In asthma management, the latest Global Initiative for Asthma (GINA) guidelines recommend that treatment should be continuously adjusted, driven by the patient’s asthma control status.1 Although several composite control measures exist, one of the most used questionnaires in daily practice is the Asthma Control Test (ACT).8

However, in spite of the existence, availability and broad acceptance of these questionnaires and guidelines, there is still evidence of poor familiarity and lack of specific training in assessing patients with asthma and COPD.9 Moreover, there is limited literature available that describes the use of questionnaires in real-life primary care practice.10,11 To improve respiratory disease outcomes, it is crucial that routine consultations be undertaken by healthcare professionals with appropriate training.12 Notably, the British National Review of Asthma Deaths found a patient more likely to have an assessment of control in primary care clinics than if seen in a secondary care clinic with asthma.13 Training of healthcare professionals is considered a core component of managing respiratory conditions in primary care.14 Therefore, studies aiming to improve the use of health status measurement are in line with the current research needs of the International Primary Care Respiratory Group (IPCRG).15

From 2011 onwards, the Balearic Primary Care Health Service provided the possibility to perform and record respiratory health status assessment tests in the electronic primary care patient management system. Subsequently, the Respiratory Diseases Group of the Balearic Society of Primary Care Medicine (Ibamfic) developed a train-the-trainers programme to enhance the use of health status assessment questionnaires to ultimately improve control markers of asthma and COPD.

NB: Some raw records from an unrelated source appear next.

-- pv_equiv track=rewrite | github.com/hohuyblon-stack/sea-automation-agency | dashboard/server.py | get_pipeline_stats
-- ===== SOURCE A (Python) =====
-- def get_pipeline_stats(leads: list[dict]) -> dict:
--     statuses: dict[str, int] = {}
--     for r in leads:
--         s = r.get("status", "new") or "new"
--         statuses[s] = statuses.get(s, 0) + 1
--
--     with_email = sum(1 for r in leads if r.get("email", "").strip())
--     with_phone = sum(1 for r in leads if r.get("phone", "").strip())
--
--     return {
--         "total": len(leads),
--         "new": statuses.get("new", 0),
--         "contacted": statuses.get("contacted", 0) + statuses.get("Contacted", 0),
--         "replied": statuses.get("replied", 0) + statuses.get("Replied", 0),
--         "meeting": statuses.get("meeting", 0),
--         "won": statuses.get("won", 0),
--         "invalid": statuses.get("invalid_email", 0) + statuses.get("dead", 0),
--         "with_email": with_email,
--         "with_phone": with_phone,
--     }
-- ===== SOURCE B (Python) =====
-- def status_of(r):
--     return r.get("status", "new") or "new"
--
--
-- def get_pipeline_stats(leads: list[dict]) -> dict:
--     def count_status(names):
--         return sum(1 for r in leads if status_of(r) in names)
--
--     return {
--         "total": len(leads),
--         "new": count_status(("new",)),
--         "contacted": count_status(("contacted", "Contacted")),
--         "replied": count_status(("replied", "Replied")),
--         "meeting": count_status(("meeting",)),
--         "won": count_status(("won",)),
--         "invalid": count_status(("invalid_email", "dead")),
--         "with_email": sum(1 for r in leads if r.get("email", "").strip()),
--         "with_phone": sum(1 for r in leads if r.get("phone", "").strip()),
--     }
-- ===== Notes on version B (the rewrite author's own statement) =====
-- stated objective: simpler
-- what changed: Dropped the intermediate status-histogram dict: each output bucket is computed by a direct membership-based count over the leads with a small status_of helper, instead of building a frequency table and summing lookups.
import Mathlib
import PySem

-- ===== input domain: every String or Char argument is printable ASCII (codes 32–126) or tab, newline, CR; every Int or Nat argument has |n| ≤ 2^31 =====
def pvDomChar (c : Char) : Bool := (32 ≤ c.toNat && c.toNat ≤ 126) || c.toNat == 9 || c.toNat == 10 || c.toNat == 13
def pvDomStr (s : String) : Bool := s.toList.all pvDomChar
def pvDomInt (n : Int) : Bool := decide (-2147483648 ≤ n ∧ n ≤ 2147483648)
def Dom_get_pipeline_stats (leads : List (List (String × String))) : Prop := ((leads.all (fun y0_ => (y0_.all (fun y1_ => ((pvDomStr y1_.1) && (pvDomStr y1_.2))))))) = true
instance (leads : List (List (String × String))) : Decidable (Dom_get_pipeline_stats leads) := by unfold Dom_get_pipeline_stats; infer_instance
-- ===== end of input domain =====

-- B drops A's intermediate status-histogram dict and counts each bucket by a direct membership scan (objective: simpler).

-- ===== PORT A =====
def get_pipeline_stats (leads : List (List (String × String))) : List (String × Int) :=
  let statuses : PySem.Dict String Int :=
    leads.foldl (fun d r =>
      let t := (PySem.Dict.mk r).getD "status" "new"
      let s := if t == "" then "new" else t       -- `or "new"`: falsy (empty) string becomes "new"
      d.insert s (d.getD s 0 + 1)) PySem.Dict.empty
  let with_email : Int := leads.countP (fun r => PySem.Str.strip ((PySem.Dict.mk r).getD "email" "") != "")
  let with_phone : Int := leads.countP (fun r => PySem.Str.strip ((PySem.Dict.mk r).getD "phone" "") != "")
  [("total", (leads.length : Int)),
   ("new", statuses.getD "new" 0),
   ("contacted", statuses.getD "contacted" 0 + statuses.getD "Contacted" 0),
   ("replied", statuses.getD "replied" 0 + statuses.getD "Replied" 0),
   ("meeting", statuses.getD "meeting" 0),
   ("won", statuses.getD "won" 0),
   ("invalid", statuses.getD "invalid_email" 0 + statuses.getD "dead" 0),
   ("with_email", with_email),
   ("with_phone", with_phone)]

-- ===== PORT B =====
def status_of (r : List (String × String)) : String :=
  let t := (PySem.Dict.mk r).getD "status" "new"
  if t == "" then "new" else t                    -- `or "new"`

def count_status (leads : List (List (String × String))) (names : List String) : Int :=
  leads.countP (fun r => names.contains (status_of r))

def get_pipeline_stats_alt (leads : List (List (String × String))) : List (String × Int) :=
  [("total", (leads.length : Int)),
   ("new", count_status leads ["new"]),
   ("contacted", count_status leads ["contacted", "Contacted"]),
   ("replied", count_status leads ["replied", "Replied"]),
   ("meeting", count_status leads ["meeting"]),
   ("won", count_status leads ["won"]),
   ("invalid", count_status leads ["invalid_email", "dead"]),
   ("with_email", (leads.countP (fun r => PySem.Str.strip ((PySem.Dict.mk r).getD "email" "") != "") : Int)),
   ("with_phone", (leads.countP (fun r => PySem.Str.strip ((PySem.Dict.mk r).getD "phone" "") != "") : Int))]

-- ===== PRECONDITION & SPEC =====
def Spec_get_pipeline_stats (leads : List (List (String × String))) (out : List (String × Int)) : Prop := out = get_pipeline_stats_alt leads
instance (leads : List (List (String × String))) (out : List (String × Int)) : Decidable (Spec_get_pipeline_stats leads out) := by unfold Spec_get_pipeline_stats; infer_instance

-- ===== CLAIM (what is proved, stated in full; the proofs are below) =====
def Claim_equal_get_pipeline_stats : Prop := ∀ (leads : List (List (String × String))), Dom_get_pipeline_stats leads → Spec_get_pipeline_stats leads (get_pipeline_stats leads)

-- ===== LEMMAS AND PROOFS =====

-- A's histogram lookup is a count of normalized statuses
theorem statuses_getD (leads : List (List (String × String))) (v : String) :
    (leads.foldl (fun d r =>
      let t := (PySem.Dict.mk r).getD "status" "new"
      let s := if t == "" then "new" else t
      d.insert s (d.getD s 0 + 1)) (PySem.Dict.empty : PySem.Dict String Int)).getD v 0
    = ((leads.map status_of).count v : Int) := by
  have h : leads.foldl (fun d r =>
      let t := (PySem.Dict.mk r).getD "status" "new"
      let s := if t == "" then "new" else t
      d.insert s (d.getD s 0 + 1)) (PySem.Dict.empty : PySem.Dict String Int)
      = (leads.map status_of).foldl (fun d x => d.insert x (d.getD x 0 + 1)) PySem.Dict.empty := by
    rw [List.foldl_map]
    rfl
  rw [h, PySem.Dict.getD_foldl_insert_add_one]
  simp

-- B's single-name count is a count of normalized statuses
theorem count_one (leads : List (List (String × String))) (v : String) :
    count_status leads [v] = ((leads.map status_of).count v : Int) := by
  unfold count_status
  have hp : ∀ (x v : String), (x == v) = decide (x = v) := fun x v => by
    by_cases h : x = v <;> simp [h]
  simp [List.count_eq_countP, List.countP_map, Function.comp_def, hp]

-- splitting a disjunctive count into two counts of distinct values
theorem countP_or_ne {α : Type} (l : List α) (f : α → String) (a b : String) (h : a ≠ b) :
    l.countP (fun x => decide (f x = a) || decide (f x = b))
      = l.countP (fun x => decide (f x = a)) + l.countP (fun x => decide (f x = b)) := by
  induction l with
  | nil => rfl
  | cons x xs ih =>
    simp only [List.countP_cons, ih]
    by_cases hfa : f x = a
    · have hfb : f x ≠ b := by rw [hfa]; exact h
      simp [hfa, h]
      omega
    · by_cases hfb : f x = b
      · simp [hfb, Ne.symm h]
        omega
      · simp [hfa, hfb]

-- B's two-name count splits into the two single counts when the names differ
theorem count_two (leads : List (List (String × String))) (a b : String) (h : a ≠ b) :
    count_status leads [a, b]
      = ((leads.map status_of).count a : Int) + ((leads.map status_of).count b : Int) := by
  unfold count_status
  have hp : ∀ (x v : String), (x == v) = decide (x = v) := fun x v => by
    by_cases hv : x = v <;> simp [hv]
  simp only [List.count_eq_countP, List.countP_map, Function.comp_def, hp,
    List.contains_cons, List.contains_nil, Bool.or_false]
  rw [countP_or_ne leads status_of a b h]
  push_cast
  ring

-- ===== VERDICT (by name: the statement is the Claim_ definition above) =====
theorem get_pipeline_stats_spec : Claim_equal_get_pipeline_stats := by
  intro leads _
  show get_pipeline_stats leads = get_pipeline_stats_alt leads
  unfold get_pipeline_stats get_pipeline_stats_alt
  simp only [statuses_getD, count_one, count_two leads _ _ (by decide : "contacted" ≠ "Contacted"),
    count_two leads _ _ (by decide : "replied" ≠ "Replied"),
    count_two leads _ _ (by decide : "invalid_email" ≠ "dead")]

The aim of this study is to assess the effects of this educational training programme on the use of the ACT, mMRC and CAT among primary care physicians and nurses.

Results

Population

In Figure 1, the flow diagram that led to the definition of intervention and non-intervention practices is presented. Comparisons of the baseline characteristics of the two groups are presented in Table 1. Intervention practices had significantly more asthma patients (P=0.02), but no difference in the number of COPD patients or health status records was noticed.

Figure 1
figure 1

Flow diagram for intervention and non-intervention groups.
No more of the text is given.